Balada Kacang Hijau
Hety Apriliastuti Nurcahyarini 4 Februari 2012(Kepada mama tersayang di Jogja, silakan tertawa, anakmu belajar banyak dari biji bulat kecil bernama kacang hijau)
Saya bisa meringis sendiri kalau ingat kejadian ini.
Ternyata, biji bulat kecil berwarna hijau ini bisa membawa cerita tersendiri. Ceritanya, beberapa minggu yang lalu, saya sedang rindu makan kacang hijau (meminjam istilah orang yang sedang hamil, kegiatan rindu makanan ini disebut ‘ngidam’). Ya, saya sangat mengingikannya, makan kacang hijau. Oh ya, kacang hijau yang saya rindukan sederhana kok. Setelah direndam beberapa jam, kacang hijau hanya direbus biasa dengan gula pasir, jahe, dan sedikit garam. Jadi deh, kacang hijau kesukaan saya.

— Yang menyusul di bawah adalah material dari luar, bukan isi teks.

-- pv_equiv track=rewrite | github.com/PLSE-Lab/Python-MLAPI-expl | python_sources/fast-n-e-z.py | which_name_first
-- ===== SOURCE A (Python) =====
-- def which_name_first(sentence, name1, name2):
--     name1_check = 0
--     for word_punct in sentence.split():
--         for word_comma in word_punct.split(";"):
--             for word in word_comma.split(","):
--                 if word == name2 and name1_check == 0:
--                     return name2
--                 if word == name1:
--                     name1_check = 1
--     return name1
-- ===== SOURCE B (Python) =====
-- def which_name_first(sentence, name1, name2):
--     # Flatten the identical nested splits into one token list, then compare
--     # the first-occurrence indices of the two names.
--     tokens = [word
--               for word_punct in sentence.split()
--               for word_comma in word_punct.split(";")
--               for word in word_comma.split(",")]
--     try:
--         i1 = tokens.index(name1)
--     except ValueError:
--         i1 = len(tokens)
--     try:
--         i2 = tokens.index(name2)
--     except ValueError:
--         return name1
--     return name2 if i2 < i1 else name1
-- ===== Notes on version B (the rewrite author's own statement) =====
-- stated objective: alternative
-- what changed: Replaces A's single-pass flag-tracking scan with early return inside three nested split loops by building the flat token list once and comparing the first-occurrence indices of the two names (index of name1 defaulting to len(tokens), return name1 if name2 absent).
import Mathlib
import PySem

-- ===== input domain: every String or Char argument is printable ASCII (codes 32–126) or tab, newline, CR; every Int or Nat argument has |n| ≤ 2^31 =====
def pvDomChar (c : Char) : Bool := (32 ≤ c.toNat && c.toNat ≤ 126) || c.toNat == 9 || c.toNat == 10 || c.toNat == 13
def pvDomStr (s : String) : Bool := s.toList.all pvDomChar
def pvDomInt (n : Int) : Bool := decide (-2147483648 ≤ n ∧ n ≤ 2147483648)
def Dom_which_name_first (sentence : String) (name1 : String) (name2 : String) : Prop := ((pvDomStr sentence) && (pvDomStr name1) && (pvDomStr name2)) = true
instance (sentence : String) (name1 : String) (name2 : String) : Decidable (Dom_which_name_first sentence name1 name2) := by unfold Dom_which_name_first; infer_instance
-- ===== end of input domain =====

-- B flattens the identical nested splits into one token list and compares first-occurrence
-- indices of the two names, replacing A's flag-tracking nested scan (objective: alternative decomposition).


-- s.split(sep) for a nonempty separator, via PySem's exact char-level splitter
def pvSplit (s sep : String) : List String := (PySem.Chars.splitOn s.toList sep.toList).map String.ofList

-- ===== PORT A =====
-- innermost loop: for word in word_comma.split(","), with early return and name1_check state
def pvInnerA (name1 name2 : String) (words : List String) (check : Int) : Option String × Int :=
  match words with
  | [] => (none, check)
  | w :: ws =>
    if w == name2 && check == 0 then (some name2, check)
    else pvInnerA name1 name2 ws (if w == name1 then 1 else check)

-- middle loop: for word_comma in word_punct.split(";")
def pvMidA (name1 name2 : String) (pieces : List String) (check : Int) : Option String × Int :=
  match pieces with
  | [] => (none, check)
  | p :: ps =>
    match pvInnerA name1 name2 (pvSplit p ",") check with
    | (some r, c) => (some r, c)
    | (none, c) => pvMidA name1 name2 ps c

-- outer loop: for word_punct in sentence.split()
def pvOuterA (name1 name2 : String) (wps : List String) (check : Int) : Option String × Int :=
  match wps with
  | [] => (none, check)
  | wp :: rest =>
    match pvMidA name1 name2 (pvSplit wp ";") check with
    | (some r, c) => (some r, c)
    | (none, c) => pvOuterA name1 name2 rest c

def which_name_first (sentence : String) (name1 : String) (name2 : String) : String :=
  match pvOuterA name1 name2 (PySem.Str.split₀ sentence) 0 with
  | (some r, _) => r
  | (none, _) => name1

-- ===== PORT B =====
def which_name_first_alt (sentence : String) (name1 : String) (name2 : String) : String :=
  let tokens := (PySem.Str.split₀ sentence).flatMap (fun wp =>
    (pvSplit wp ";").flatMap (fun wc => pvSplit wc ","))
  let i1 := (PySem.List.index? tokens name1).getD tokens.length
  match PySem.List.index? tokens name2 with
  | none => name1
  | some i2 => if i2 < i1 then name2 else name1

-- ===== PRECONDITION & SPEC =====
def Spec_which_name_first (sentence : String) (name1 : String) (name2 : String) (out : String) : Prop := out = which_name_first_alt sentence name1 name2
instance (sentence : String) (name1 : String) (name2 : String) (out : String) : Decidable (Spec_which_name_first sentence name1 name2 out) := by unfold Spec_which_name_first; infer_instance

-- ===== CLAIM (what is proved, stated in full; the proofs are below) =====
def Claim_equal_which_name_first : Prop := ∀ (sentence : String) (name1 : String) (name2 : String), Dom_which_name_first sentence name1 name2 → Spec_which_name_first sentence name1 name2 (which_name_first sentence name1 name2)

-- ===== LEMMAS AND PROOFS =====

-- A's early-return scan distributes over list append
theorem pvInnerA_append (name1 name2 : String) (xs ys : List String) (c : Int) :
    pvInnerA name1 name2 (xs ++ ys) c =
      match pvInnerA name1 name2 xs c with
      | (some r, c') => (some r, c')
      | (none, c') => pvInnerA name1 name2 ys c' := by
  induction xs generalizing c with
  | nil => simp [pvInnerA]
  | cons x xs ih =>
    simp only [List.cons_append, pvInnerA]
    by_cases h : (x == name2 && c == 0) = true
    · simp [h]
    · simp [h, ih]

-- the middle loop equals the scan of the flattened "," splits
theorem pvMidA_flat (name1 name2 : String) (ps : List String) (c : Int) :
    pvMidA name1 name2 ps c =
      pvInnerA name1 name2 (ps.flatMap (fun p => pvSplit p ",")) c := by
  induction ps generalizing c with
  | nil => simp [pvMidA, pvInnerA]
  | cons p ps ih =>
    simp only [pvMidA, List.flatMap_cons, pvInnerA_append]
    cases h : pvInnerA name1 name2 (pvSplit p ",") c with
    | mk r c' => cases r <;> simp [ih]

-- the outer loop equals the scan of the fully flattened token list
theorem pvOuterA_flat (name1 name2 : String) (wps : List String) (c : Int) :
    pvOuterA name1 name2 wps c =
      pvInnerA name1 name2
        (wps.flatMap (fun wp =>
          (pvSplit wp ";").flatMap (fun wc => pvSplit wc ","))) c := by
  induction wps generalizing c with
  | nil => simp [pvOuterA, pvInnerA]
  | cons wp rest ih =>
    simp only [pvOuterA, List.flatMap_cons, pvInnerA_append, pvMidA_flat]
    cases h : pvInnerA name1 name2
        ((pvSplit wp ";").flatMap (fun wc => pvSplit wc ",")) c with
    | mk r c' => cases r <;> simp [ih]

-- once name1 has been seen, the scan never returns early
theorem pvInnerA_one (name1 name2 : String) (ts : List String) :
    pvInnerA name1 name2 ts 1 = (none, 1) := by
  induction ts with
  | nil => rfl
  | cons t ts ih =>
    simp only [pvInnerA]
    have : (t == name2 && (1 : Int) == 0) = false := by simp
    rw [this]
    simp only [Bool.false_eq_true, if_false]
    by_cases h : t = name1 <;> simp [h, ih]

-- the value A extracts from the scan (started with check = 0) equals B's index comparison
theorem scan_eq_index (name1 name2 : String) (ts : List String) :
    (match pvInnerA name1 name2 ts 0 with
      | (some r, _) => r
      | (none, _) => name1) =
    (match PySem.List.index? ts name2 with
      | none => name1
      | some i2 =>
        if i2 < (PySem.List.index? ts name1).getD ts.length then name2 else name1) := by
  induction ts with
  | nil => simp [pvInnerA, PySem.List.index?_eq_idxOf?]
  | cons t ts ih =>
    by_cases h2 : t = name2
    · subst h2
      have hl : (match pvInnerA name1 t (t :: ts) 0 with
          | (some r, _) => r | (none, _) => name1) = t := by
        simp [pvInnerA]
      rw [hl, PySem.List.index?_cons_self]
      by_cases h1 : t = name1
      · subst h1
        rw [PySem.List.index?_cons_self]
        simp
      · rw [PySem.List.index?_cons_of_ne ts h1]
        cases hk : PySem.List.index? ts name1 with
        | none => simp
        | some k => simp
    · -- t ≠ name2
      have hl : (match pvInnerA name1 name2 (t :: ts) 0 with
          | (some r, _) => r | (none, _) => name1) =
          (match pvInnerA name1 name2 ts (if t == name1 then 1 else 0) with
          | (some r, _) => r | (none, _) => name1) := by
        simp [pvInnerA, beq_eq_false_iff_ne.mpr h2]
      rw [hl, PySem.List.index?_cons_of_ne ts h2]
      by_cases h1 : t = name1
      · subst h1
        simp only [beq_self_eq_true, if_true, pvInnerA_one, PySem.List.index?_cons_self]
        cases hk : PySem.List.index? ts name2 with
        | none => simp
        | some k => simp
      · rw [show (if t == name1 then (1:Int) else 0) = 0 from by
          simp [beq_eq_false_iff_ne.mpr h1]]
        rw [ih, PySem.List.index?_cons_of_ne ts h1]
        cases hk2 : PySem.List.index? ts name2 with
        | none => simp
        | some k2 =>
          cases hk1 : PySem.List.index? ts name1 with
          | none =>
            simp only [Option.map_none, Option.getD_none, Option.map_some,
              List.length_cons]
            by_cases hlt : k2 < ts.length <;> simp [hlt]
          | some k1 =>
            simp only [Option.map_some, Option.getD_some]
            by_cases hlt : k2 < k1 <;> simp [hlt]

-- ===== VERDICT (by name: the statement is the Claim_ definition above) =====
theorem which_name_first_spec : Claim_equal_which_name_first := by
  intro sentence name1 name2 _
  show which_name_first sentence name1 name2 = which_name_first_alt sentence name1 name2
  unfold which_name_first which_name_first_alt
  rw [pvOuterA_flat]
  exact scan_eq_index name1 name2 _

Singkat cerita, akhirnya saya membeli kacang hijau di pasar (bukan pasar di desa saya, tapi pasar di dekat kecamatan). Lima ribu rupiah mendapat kacang hijau satu kaleng (takarannya adalah kaleng bekas susu kental manis). Saya tidak lupa mengirim sms kepada mama saya di Jogja untuk memastikan resep kacang hijau kesukaan saya tidak salah.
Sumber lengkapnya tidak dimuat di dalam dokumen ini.